= Beginning of Section =

def solve_alt (p : String) : String :=
  let d0 := solveAltN p 'Z'
  let d2 := solveAltN p 'W'
  let d4 := solveAltN p 'U'
  let d6 := solveAltN p 'X'
  let d8 := solveAltN p 'G'
  let d1 := max 0 (solveAltN p 'O' - d0 - d2 - d4)
  let d3 := max 0 (solveAltN p 'H' - d8)
  let d5 := max 0 (solveAltN p 'F' - d4)
  let d7 := max 0 (solveAltN p 'S' - d6)
  let d9 := max 0 (solveAltN p 'I' - d6 - d8 - d5)
  solveAssemble [d0, d1, d2, d3, d4, d5, d6, d7, d8, d9]

-- ===== PRECONDITION & SPEC =====
-- Pre_solve excludes exactly the inputs on which Python A raises KeyError: a digit's key
-- letter still has positive count when its word is processed, but some other letter of
-- that word never occurs in p (so `letter_counts[k] -= …` hits a missing key).
def Pre_solve (p : String) : Prop :=
  (0 < p.toList.count 'Z' → 'E' ∈ p.toList ∧ 'R' ∈ p.toList ∧ 'O' ∈ p.toList) ∧
  (0 < p.toList.count 'W' → 'T' ∈ p.toList ∧ 'O' ∈ p.toList) ∧
  (0 < p.toList.count 'U' → 'F' ∈ p.toList ∧ 'O' ∈ p.toList ∧ 'R' ∈ p.toList) ∧
  (0 < p.toList.count 'X' → 'S' ∈ p.toList ∧ 'I' ∈ p.toList) ∧
  (0 < p.toList.count 'G' → 'E' ∈ p.toList ∧ 'I' ∈ p.toList ∧ 'H' ∈ p.toList ∧ 'T' ∈ p.toList) ∧
  (0 < (p.toList.count 'O' : Int) - p.toList.count 'Z' - p.toList.count 'W' - p.toList.count 'U' →
    'N' ∈ p.toList ∧ 'E' ∈ p.toList) ∧
  (0 < (p.toList.count 'H' : Int) - p.toList.count 'G' →
    'T' ∈ p.toList ∧ 'R' ∈ p.toList ∧ 'E' ∈ p.toList) ∧
  (0 < (p.toList.count 'F' : Int) - p.toList.count 'U' →
    'I' ∈ p.toList ∧ 'V' ∈ p.toList ∧ 'E' ∈ p.toList) ∧
  (0 < (p.toList.count 'S' : Int) - p.toList.count 'X' →
    'E' ∈ p.toList ∧ 'V' ∈ p.toList ∧ 'N' ∈ p.toList) ∧
  (0 < (p.toList.count 'I' : Int) - p.toList.count 'X' - p.toList.count 'G'
      - max 0 ((p.toList.count 'F' : Int) - p.toList.count 'U') →
    'N' ∈ p.toList ∧ 'E' ∈ p.toList)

= End of Section =

* **WORK TO COMPLETE**: May I have exactly the lines from the one containing "let d1 := max" through the last line of the data, both included?

* **RESPONSE**:
  let d1 := max 0 (solveAltN p 'O' - d0 - d2 - d4)
  let d3 := max 0 (solveAltN p 'H' - d8)
  let d5 := max 0 (solveAltN p 'F' - d4)
  let d7 := max 0 (solveAltN p 'S' - d6)
  let d9 := max 0 (solveAltN p 'I' - d6 - d8 - d5)
  solveAssemble [d0, d1, d2, d3, d4, d5, d6, d7, d8, d9]

-- ===== PRECONDITION & SPEC =====
-- Pre_solve excludes exactly the inputs on which Python A raises KeyError: a digit's key
-- letter still has positive count when its word is processed, but some other letter of
-- that word never occurs in p (so `letter_counts[k] -= …` hits a missing key).
def Pre_solve (p : String) : Prop :=
  (0 < p.toList.count 'Z' → 'E' ∈ p.toList ∧ 'R' ∈ p.toList ∧ 'O' ∈ p.toList) ∧
  (0 < p.toList.count 'W' → 'T' ∈ p.toList ∧ 'O' ∈ p.toList) ∧
  (0 < p.toList.count 'U' → 'F' ∈ p.toList ∧ 'O' ∈ p.toList ∧ 'R' ∈ p.toList) ∧
  (0 < p.toList.count 'X' → 'S' ∈ p.toList ∧ 'I' ∈ p.toList) ∧
  (0 < p.toList.count 'G' → 'E' ∈ p.toList ∧ 'I' ∈ p.toList ∧ 'H' ∈ p.toList ∧ 'T' ∈ p.toList) ∧
  (0 < (p.toList.count 'O' : Int) - p.toList.count 'Z' - p.toList.count 'W' - p.toList.count 'U' →
    'N' ∈ p.toList ∧ 'E' ∈ p.toList) ∧
  (0 < (p.toList.count 'H' : Int) - p.toList.count 'G' →
    'T' ∈ p.toList ∧ 'R' ∈ p.toList ∧ 'E' ∈ p.toList) ∧
  (0 < (p.toList.count 'F' : Int) - p.toList.count 'U' →
    'I' ∈ p.toList ∧ 'V' ∈ p.toList ∧ 'E' ∈ p.toList) ∧
  (0 < (p.toList.count 'S' : Int) - p.toList.count 'X' →
    'E' ∈ p.toList ∧ 'V' ∈ p.toList ∧ 'N' ∈ p.toList) ∧
  (0 < (p.toList.count 'I' : Int) - p.toList.count 'X' - p.toList.count 'G'
      - max 0 ((p.toList.count 'F' : Int) - p.toList.count 'U') →
    'N' ∈ p.toList ∧ 'E' ∈ p.toList)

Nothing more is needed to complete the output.